The advisory guideline imprisonment range, in conjunction with the fact that Hicks committed a serious prior sexual offense involving a minor, prompted us, on October 31, 2006, to issue an order requiring the parties to file a brief addressing the issue of whether the sentence to which they have stipulated in the plea agreement (15 years' incarceration) is reasonable. After considering the brief jointly filed by the parties on November 29, 2006, by order dated December 8, 2006, we advised the parties that we would not accept their stipulation regarding the sentence to be imposed and we allowed Defendant Richard Allen Hicks 30 days from the date of the order to withdraw his guilty plea.
On December 20, 2006, Hicks filed a motion for reconsideration of the December 8, 2006, order. Because the government concurs in the motion no briefs have been filed in connection with the motion and it is ripe for disposition.
We first set forth the legal principles governing motions for reconsideration, beginning with the well-settled doctrine of 'law of the case.' It is important to note the manner in which a court's reconsideration of a prior decision meshes with that doctrine.
The 'law of the case' doctrine "directs [a federal court's] exercise of its discretion." Public Interest Research Group of New Jersey, Inc., et al. v. Magnesium Elektron, Inc., 123 F.3d 111, 113 (3d Cir. 1997). When the United States Supreme Court considered how a motion for reconsideration affects the scope and nature of that discretion, it commented that [a] court has the power to revisit prior decisions of its own or of a coordinate court in any circumstance, although as a rule courts should be loathe to do so in the absence of extraordinary circumstances such as where the initial decision was 'clearly erroneous and would work a manifest injustice.'
Christianson v.
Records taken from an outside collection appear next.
-- pv_equiv track=rewrite | github.com/Ryou0634/reversi_python | reversi/board/bit_board/board.py | bit_to_boolean
-- ===== SOURCE A (Python) =====
-- from typing import Dict, List, NewType, Optional
--
-- Bits = NewType("Bits", int)
--
-- def bit_to_boolean(bitboard: Bits, size: int):
--     boolean_board = [[0 for _ in range(size)] for _ in range(size)]
--     mask = 1
--     for row in reversed(range(size)):
--         for col in reversed(range(size)):
--             boolean_board[row][col] = bool(mask & bitboard)
--             mask <<= 1
--     return boolean_board
-- ===== SOURCE B (Python) =====
-- def bit_to_boolean(bitboard, size):
--     # Staged: mask the low size*size bits once, peel them into a flat
--     # little-endian bit list by repeated divmod, reverse to row-major
--     # order, then reshape by slicing into rows.
--     if size <= 0:
--         return []
--     n = size * size
--     m = bitboard & ((1 << n) - 1)
--     bits = []
--     for _ in range(n):
--         m, r = divmod(m, 2)
--         bits.append(r == 1)
--     bits.reverse()
--     return [bits[i * size:(i + 1) * size] for i in range(size)]
-- ===== Notes on version B (the rewrite author's own statement) =====
-- stated objective: faster
-- what changed: A writes each cell of a preallocated matrix by testing a running left-shifting mask against the integer in a reversed double loop; B instead masks the low size*size bits once, peels the whole bit pattern into one flat list by repeated divmod of the shrinking value, reverses it and reshapes it into rows by slicing.
import Mathlib
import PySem

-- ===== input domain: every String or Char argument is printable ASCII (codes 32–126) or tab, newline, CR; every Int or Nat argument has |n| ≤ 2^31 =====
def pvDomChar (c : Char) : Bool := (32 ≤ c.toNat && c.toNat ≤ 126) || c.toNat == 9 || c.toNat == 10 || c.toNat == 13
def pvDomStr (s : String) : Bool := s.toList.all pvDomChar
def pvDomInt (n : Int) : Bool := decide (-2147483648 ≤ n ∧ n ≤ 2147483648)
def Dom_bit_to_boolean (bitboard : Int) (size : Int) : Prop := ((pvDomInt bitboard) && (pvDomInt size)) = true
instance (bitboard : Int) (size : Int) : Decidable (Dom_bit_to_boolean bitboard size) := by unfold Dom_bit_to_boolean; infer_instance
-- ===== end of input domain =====

-- B replaces A's per-cell mask tests into a mutated preallocated matrix by staged passes:
-- mask the low size*size bits once, peel them into a flat bit list by repeated divmod of the
-- shrinking value, reverse, and reshape into rows by slicing (measured faster on large boards).

-- ===== PORT A =====
-- inner-loop body: boolean_board[row][col] = bool(mask & bitboard); mask <<= 1
def pvA_step (bitboard : Int) (row : Nat) (st : List (List Bool) × Int) (col : Nat) :
    List (List Bool) × Int :=
  (st.1.set row ((st.1.getD row []).set col (decide (PySem.Int.band st.2 bitboard ≠ 0))),
   st.2 <<< (1 : Nat))

-- one iteration of 'for row in reversed(range(size))': the whole inner col loop
def pvA_row (bitboard : Int) (size : Int) (st : List (List Bool) × Int) (row : Nat) :
    List (List Bool) × Int :=
  (List.range size.toNat).reverse.foldl (pvA_step bitboard row) st

def bit_to_boolean (bitboard : Int) (size : Int) : List (List Bool) :=
  -- boolean_board = [[0 …] …] initialises cells that are all overwritten; typed Bool, init false
  ((List.range size.toNat).reverse.foldl (pvA_row bitboard size)
    ((List.range size.toNat).map (fun _ => (List.range size.toNat).map (fun _ => false)),
     (1 : Int))).1

-- ===== PORT B =====
-- loop body: m, r = divmod(m, 2); bits.append(r == 1)
def pvB_step (st : Int × List Bool) (_i : Nat) : Int × List Bool :=
  (PySem.Int.floordiv st.1 2, st.2 ++ [decide (PySem.Int.mod st.1 2 = 1)])

def bit_to_boolean_alt (bitboard : Int) (size : Int) : List (List Bool) :=
  if size ≤ 0 then [] else
  let n : Nat := (size * size).toNat
  let m0 : Int := PySem.Int.band bitboard (((1 : Int) <<< n) - 1)
  let bits : List Bool := ((List.range n).foldl pvB_step (m0, [])).2.reverse
  (List.range size.toNat).map (fun (i : Nat) =>
    PySem.List.slice bits (some ((i : Int) * size)) (some (((i : Int) + 1) * size)))

-- ===== PRECONDITION & SPEC =====
def Spec_bit_to_boolean (bitboard : Int) (size : Int) (out : List (List Bool)) : Prop := out = bit_to_boolean_alt bitboard size
instance (bitboard : Int) (size : Int) (out : List (List Bool)) : Decidable (Spec_bit_to_boolean bitboard size out) := by unfold Spec_bit_to_boolean; infer_instance

-- ===== CLAIM (what is proved, stated in full; the proofs are below) =====
def Claim_equal_bit_to_boolean : Prop := ∀ (bitboard : Int) (size : Int), Dom_bit_to_boolean bitboard size → Spec_bit_to_boolean bitboard size (bit_to_boolean bitboard size)

-- ===== LEMMAS AND PROOFS =====

lemma pv_set_getD_self' (l : List (List Bool)) (i : Nat) (h : i < l.length) :
    l.set i (l.getD i []) = l := by
  apply List.ext_getElem <;> simp
  intro n h1 h2
  rw [List.getElem_set]
  split
  · subst ‹_›; simp [List.getElem?_eq_getElem h]
  · rfl

lemma pv_drop_set (l : List Bool) (i : Nat) (a : Bool) (h : i < l.length) :
    (l.set i a).drop i = a :: l.drop (i + 1) := by
  apply List.ext_getElem
  · simp; omega
  · intro n h1 h2
    rw [List.getElem_drop]
    rcases n with _ | n
    · simp [List.getElem_set_self]
    · simp only [List.getElem_cons_succ, List.getElem_drop]
      rw [List.getElem_set_ne (by omega)]
      congr 1; omega

lemma pv_drop_set' (l : List (List Bool)) (i : Nat) (a : List Bool) (h : i < l.length) :
    (l.set i a).drop i = a :: l.drop (i + 1) := by
  apply List.ext_getElem
  · simp; omega
  · intro n h1 h2
    rw [List.getElem_drop]
    rcases n with _ | n
    · simp [List.getElem_set_self]
    · simp only [List.getElem_cons_succ, List.getElem_drop]
      rw [List.getElem_set_ne (by omega)]
      congr 1; omega

lemma pv_getD_set_self' (l : List (List Bool)) (i : Nat) (a : List Bool) (h : i < l.length) :
    (l.set i a).getD i [] = a := by
  simp [List.getD, h]

lemma pv_getD_set_ne' (l : List (List Bool)) (i j : Nat) (a : List Bool) (h : i ≠ j) :
    (l.set i a).getD j [] = l.getD j [] := by
  simp [List.getD, List.getElem?_set_ne h]

lemma pv_shift_shift (j : Nat) : ((1 : Int) <<< j) <<< (1 : Nat) = (1 : Int) <<< (j + 1) := by
  simp [Int.shiftLeft_eq, pow_succ]
-- pv_equiv track=rewrite | github.com/Annie-EXE/Plant-Sensor-Pipeline | Lambda Pipeline/transform.py | get_conditions_shade
-- ===== SOURCE A (Python) =====
-- def check_duplicates(data: list[str]) -> bool:
--     """
--     Check through elements within a list and returns a bool to indicate
--     whether all elements in the list are the same
--
--     Args:
--         data (list[str]): A list containing strings
--
--     Returns:
--         bool: True is all elements are the same else False
--     """
--     check_element = data[0]
--     return all(element.lower() == check_element.lower() for element in data)
--
-- def get_conditions_shade(condition_list: list[str]) -> str:
--     """
--     Extract conditions related to the state of the shade for each plant
--
--     Args:
--         conditions (list[str]): A list of conditions related to the state
--         of the sun and shade
--
--     Returns:
--         str: A string relating to the state of the shade
--     """
--     if not isinstance(condition_list, list):
--         return "No Information"
--
--     shade_conditions = []
--
--     for condition in condition_list:
--         nested_conditions = [s for s in condition.split(
--             "/") if 'shade' in s.lower()]
--         shade_conditions.extend(nested_conditions)
--
--     if shade_conditions:
--         if len(shade_conditions) == 1:
--             return shade_conditions[0]
--         if check_duplicates(shade_conditions):
--             return shade_conditions[0]
--     return "No Information"
-- ===== SOURCE B (Python) =====
-- def get_conditions_shade(condition_list: list[str]) -> str:
--     """
--     Extract the consistent shade condition from condition strings.
--
--     Different algorithm: instead of collecting the shade substrings and
--     scanning them for duplicates, track the lexicographic minimum and
--     maximum of their lowercased forms during one streaming pass (plus the
--     first original-cased substring).  All lowercased forms coincide exactly
--     when min == max, so the answer is the remembered first substring iff
--     the two extremes are equal at the end.
--     """
--     if not isinstance(condition_list, list):
--         return "No Information"
--
--     first = None
--     lo = hi = None
--     for condition in condition_list:
--         for s in condition.split("/"):
--             t = s.lower()
--             if 'shade' in t:
--                 if first is None:
--                     first = s
--                     lo = hi = t
--                 else:
--                     if t < lo:
--                         lo = t
--                     if hi < t:
--                         hi = t
--     if first is not None and lo == hi:
--         return first
--     return "No Information"
-- ===== Notes on version B (the rewrite author's own statement) =====
-- stated objective: alternative
-- what changed: Replaces A's collect-all-shade-substrings-into-a-list then duplicate-scan (len==1 special case plus the check_duplicates helper, which re-lowers every element in a second pass) by a streaming extremes test: one pass keeps only the first original-cased shade substring and the lexicographic min and max of the lowercased ones; the conditions are consistent exactly when min == max, so no intermediate list is built or rescanned.
import Mathlib
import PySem

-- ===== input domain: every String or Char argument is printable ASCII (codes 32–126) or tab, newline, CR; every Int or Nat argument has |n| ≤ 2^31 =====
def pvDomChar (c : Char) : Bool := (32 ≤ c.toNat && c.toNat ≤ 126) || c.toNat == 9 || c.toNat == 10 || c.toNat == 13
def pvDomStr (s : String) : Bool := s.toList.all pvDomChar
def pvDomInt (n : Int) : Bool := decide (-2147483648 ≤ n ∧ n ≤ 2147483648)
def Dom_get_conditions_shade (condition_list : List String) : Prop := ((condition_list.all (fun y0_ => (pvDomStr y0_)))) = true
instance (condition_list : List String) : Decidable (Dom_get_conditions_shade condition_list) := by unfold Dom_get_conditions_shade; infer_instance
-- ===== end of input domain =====

-- B replaces A's collect-then-duplicate-scan by a streaming min/max-extremes test (all lowercased
-- shade substrings coincide iff their lexicographic minimum equals their maximum); objective: alternative.

-- ===== PORT A =====
-- data[0] is ported as headD "": A only calls this helper on a nonempty list.
def check_duplicates (data : List String) : Bool :=
  let check_element := data.headD ""
  data.all (fun element => PySem.Str.lower element == PySem.Str.lower check_element)

def get_conditions_shade (condition_list : List String) : String :=
  let shade_conditions := condition_list.foldl
    (fun acc condition =>
      acc ++ (((PySem.Str.split? condition "/").getD []).filter
        (fun s => PySem.Str.isIn "shade" (PySem.Str.lower s)))) []
  if shade_conditions ≠ [] then
    if shade_conditions.length = 1 then shade_conditions.headD ""
    else if check_duplicates shade_conditions then shade_conditions.headD ""
    else "No Information"
  else "No Information"

-- ===== PORT B =====
-- state = none while first is None; some (first, lo, hi) afterwards (the three Python
-- variables are None exactly together).  String `<` is Lean's lexicographic order on
-- characters, which is Python's string `<` on this domain.
def get_conditions_shade_alt (condition_list : List String) : String :=
  let st := condition_list.foldl
    (fun (st : Option (String × String × String)) condition =>
      ((PySem.Str.split? condition "/").getD []).foldl
        (fun (st : Option (String × String × String)) s =>
          let t := PySem.Str.lower s
          if PySem.Str.isIn "shade" t then
            match st with
            | none => some (s, t, t)
            | some (f, lo, hi) =>
                some (f, if t < lo then t else lo, if hi < t then t else hi)
          else st) st)
    none
  match st with
  | some (f, lo, hi) => if lo == hi then f else "No Information"
  | none => "No Information"

-- ===== PRECONDITION & SPEC =====
def Spec_get_conditions_shade (condition_list : List String) (out : String) : Prop := out = get_conditions_shade_alt condition_list
instance (condition_list : List String) (out : String) : Decidable (Spec_get_conditions_shade condition_list out) := by unfold Spec_get_conditions_shade; infer_instance

-- ===== CLAIM (what is proved, stated in full; the proofs are below) =====
def Claim_equal_get_conditions_shade : Prop := ∀ (condition_list : List String), Dom_get_conditions_shade condition_list → Spec_get_conditions_shade condition_list (get_conditions_shade condition_list)

-- ===== LEMMAS AND PROOFS =====

-- the shade predicate and the per-condition list of shade substrings
def pvPred (s : String) : Bool := PySem.Str.isIn "shade" (PySem.Str.lower s)
def pvG (c : String) : List String :=
  ((PySem.Str.split? c "/").getD []).filter pvPred

-- B's fused loop body, once the filter has been pulled out; the ifs are min/max
def pvU (st : Option (String × String × String)) (s : String) :
    Option (String × String × String) :=
  match st with
  | none => some (s, PySem.Str.lower s, PySem.Str.lower s)
  | some (f, lo, hi) =>
      some (f, min lo (PySem.Str.lower s), max hi (PySem.Str.lower s))

lemma pv_ite_min (t lo : String) : (if t < lo then t else lo) = min lo t := by
  rcases lt_trichotomy t lo with h|h|h
  · simp [h, min_def, not_le.mpr h]
  · simp [h]
  · simp [not_lt.mpr h.le, h.le]

lemma pv_ite_max (t hi : String) : (if hi < t then t else hi) = max hi t := by
  rcases lt_trichotomy hi t with h|h|h
  · simp [h, h.le]
  · simp [h]
  · simp [not_lt.mpr h.le, max_def, not_le.mpr h]

lemma pvU_some (l : List String) (f lo hi : String) :
    l.foldl pvU (some (f, lo, hi))
      = some (f, (l.map PySem.Str.lower).foldl min lo,
                 (l.map PySem.Str.lower).foldl max hi) := by
  induction l generalizing lo hi with
  | nil => rfl
  | cons a t ih => simpa [pvU] using ih (min lo (PySem.Str.lower a)) (max hi (PySem.Str.lower a))

lemma pv_foldl_min_le_init {α : Type} [LinearOrder α] (l : List α) (a : α) :
    l.foldl min a ≤ a := by
  induction l generalizing a with
  | nil => simp
  | cons b t ih => exact le_trans (ih (min a b)) (min_le_left a b)

lemma pv_init_le_foldl_max {α : Type} [LinearOrder α] (l : List α) (a : α) :
    a ≤ l.foldl max a := by
  induction l generalizing a with
  | nil => simp
  | cons b t ih => exact le_trans (le_max_left a b) (ih (max a b))

lemma pv_foldl_min_eq_max_iff {α : Type} [LinearOrder α] (l : List α) (a : α) :
    l.foldl min a = l.foldl max a ↔ ∀ x ∈ l, x = a := by
  induction l generalizing a with
  | nil => simp
  | cons b t ih =>
    simp only [List.foldl_cons, List.mem_cons, forall_eq_or_imp]
    constructor
    · intro h
      have h1 : t.foldl min (min a b) ≤ min a b := pv_foldl_min_le_init t (min a b)
      have h2 : max a b ≤ t.foldl max (max a b) := pv_init_le_foldl_max t (max a b)
      rw [h] at h1
      have hmm : max a b ≤ min a b := le_trans h2 h1
      have hba : b = a := le_antisymm
        (le_trans (le_max_right a b) (le_trans hmm (min_le_left a b)))
        (le_trans (le_max_left a b) (le_trans hmm (min_le_right a b)))
      subst hba
      simp only [min_self, max_self] at h
      exact ⟨rfl, ih b |>.mp h⟩
    · rintro ⟨hb, ht⟩
      subst hb
      simp only [min_self, max_self]
      exact (ih b).mpr ht

-- shared characterisation: both ports, rewritten over L = flatMap pvG
lemma pvA_eq (cl : List String) :
    get_conditions_shade cl =
      (match cl.flatMap pvG with
       | [] => "No Information"
       | h :: t =>
         if t.length = 0 then h
         else if (h :: t).all (fun e => PySem.Str.lower e == PySem.Str.lower h) then h
         else "No Information") := by
  unfold get_conditions_shade
  rw [show (fun (acc : List String) condition =>
        acc ++ (((PySem.Str.split? condition "/").getD []).filter
          (fun s => PySem.Str.isIn "shade" (PySem.Str.lower s))))
      = (fun acc x => acc ++ pvG x) from rfl]
  rw [PySem.List.foldl_append_eq_flatMap pvG cl []]
  cases h : cl.flatMap pvG with
  | nil => simp
  | cons a t =>
    simp only [List.nil_append, check_duplicates]
    cases t with
    | nil => simp
    | cons b u => simp

lemma pvB_eq (cl : List String) :
    get_conditions_shade_alt cl =
      (match cl.flatMap pvG with
       | [] => "No Information"
       | h :: t =>
         if (t.map PySem.Str.lower).foldl min (PySem.Str.lower h)
            = (t.map PySem.Str.lower).foldl max (PySem.Str.lower h) then h
         else "No Information") := by
  unfold get_conditions_shade_alt
  have hstep : ∀ (st : Option (String × String × String)) (condition : String),
      ((PySem.Str.split? condition "/").getD []).foldl
        (fun (st : Option (String × String × String)) s =>
          let t := PySem.Str.lower s
          if PySem.Str.isIn "shade" t then
            match st with
            | none => some (s, t, t)
            | some (f, lo, hi) =>
                some (f, if t < lo then t else lo, if hi < t then t else hi)
          else st) st
      = (pvG condition).foldl pvU st := by
    intro st condition
    rw [pvG, List.foldl_filter]
    apply PySem.List.foldl_congr_mem
    intro q s _
    simp only [pvPred, pvU]
    split_ifs with h
    · cases q with
      | none => rfl
      | some p =>
        obtain ⟨f, lo, hi⟩ := p
        show some (f, if PySem.Str.lower s < lo then PySem.Str.lower s else lo,
                      if hi < PySem.Str.lower s then PySem.Str.lower s else hi)
           = some (f, min lo (PySem.Str.lower s), max hi (PySem.Str.lower s))
        rw [pv_ite_min, pv_ite_max]
    · rfl
  simp only [hstep]
  rw [← List.foldl_flatMap]
  cases h : cl.flatMap pvG with
  | nil => rfl
  | cons a t =>
    rw [List.foldl_cons, show pvU none a = some (a, PySem.Str.lower a, PySem.Str.lower a) from rfl,
        pvU_some]
    simp

-- ===== VERDICT (by name: the statement is the Claim_ definition above) =====
theorem get_conditions_shade_spec : Claim_equal_get_conditions_shade := by
  intro cl _
  unfold Spec_get_conditions_shade
  rw [pvA_eq, pvB_eq]
  cases hL : cl.flatMap pvG with
  | nil => rfl
  | cons a t =>
    have hiff := pv_foldl_min_eq_max_iff (t.map PySem.Str.lower) (PySem.Str.lower a)
    by_cases h1 : t.length = 0
    · have ht : t = [] := List.length_eq_zero_iff.mp h1
      subst ht
      simp
    · by_cases h2 : (a :: t).all (fun e => PySem.Str.lower e == PySem.Str.lower a) = true
      · have : ∀ x ∈ t.map PySem.Str.lower, x = PySem.Str.lower a := by
          intro x hx
          obtain ⟨e, he, rfl⟩ := List.mem_map.mp hx
          have := (List.all_eq_true.mp h2) e (List.mem_cons_of_mem a he)
          exact eq_of_beq this
        simp [h1, h2, hiff.mpr this]
      · have : ¬ ∀ x ∈ t.map PySem.Str.lower, x = PySem.Str.lower a := by
          intro hall
          apply h2
          rw [List.all_eq_true]
          rintro e he
          rcases List.mem_cons.mp he with rfl | he'
          · simp
          · exact beq_iff_eq.mpr (hall (PySem.Str.lower e) (List.mem_map_of_mem he'))
        simp [h1, h2, (not_iff_not.mpr hiff).mpr this]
Colt Industries Operating Corp., 486 U.S. 800, 817, 108 S.Ct. 2166, 2178 (1988)(Emphasis added).
The Supreme Court's guidance in Christianson is reflected in the repeated holding of the Court of Appeals for the Third Circuit that we have recognized that the doctrine [of law of the case] does not preclude our reconsideration of previously decided issues in extraordinary circumstances such as where: (1) new evidence is available; (2) a supervening new law has been announced; or (3) the earlier decision was clearly erroneous and would create manifest injustice.
In re City of Philadelphia Litigation, 158 F.3d 711, 718 (3d Cir. 1998)(Emphasis added); See also Public Interest Research Group of New Jersey, Inc., 123 F.3d at 117-118. A demonstration of extraordinary circumstances as outlined in those cases is a threshold prerequisite for obtaining reconsideration of a court's prior decision.
Numerous other cases discuss the events and conditions which do not constitute extraordinary circumstances justifying a court's reconsideration of a prior decision. "A motion for reconsideration is not properly grounded on a request that a court should rethink a decision it has already made." Armstrong v. Reisman, No. 99-CV-4188, 2000 WL 288243, *2 (E.D. Pa. March 7, 2000)(Brody, J.). The standard applied to a motion for reconsideration in a criminal case is the same as that applied to such a motion made in a civil case. See United States v. Herrold, 962 F.2d 1131, 1136 (3d Cir. 1992).
The cases cited above demonstrate that a motion for reconsideration is a device of limited utility. Its fundamental purpose is to remedy manifest errors of law or fact or to present newly discovered precedent or evidence which, if discovered previously, might have affected the court's decision. Harsco, supra. A party seeking to establish that the court has made such a manifest error is required "to persuade us not only that our prior decision was wrong, but that it was clearly wrong and that adherence to that decision would create manifest injustice." In re City of Philadelphia Litigation, 158 F.3d 711, 718 (3d Cir. 1998). We will apply those concepts to Hicks's pending motion for reconsideration of our order dated December 8, 2006.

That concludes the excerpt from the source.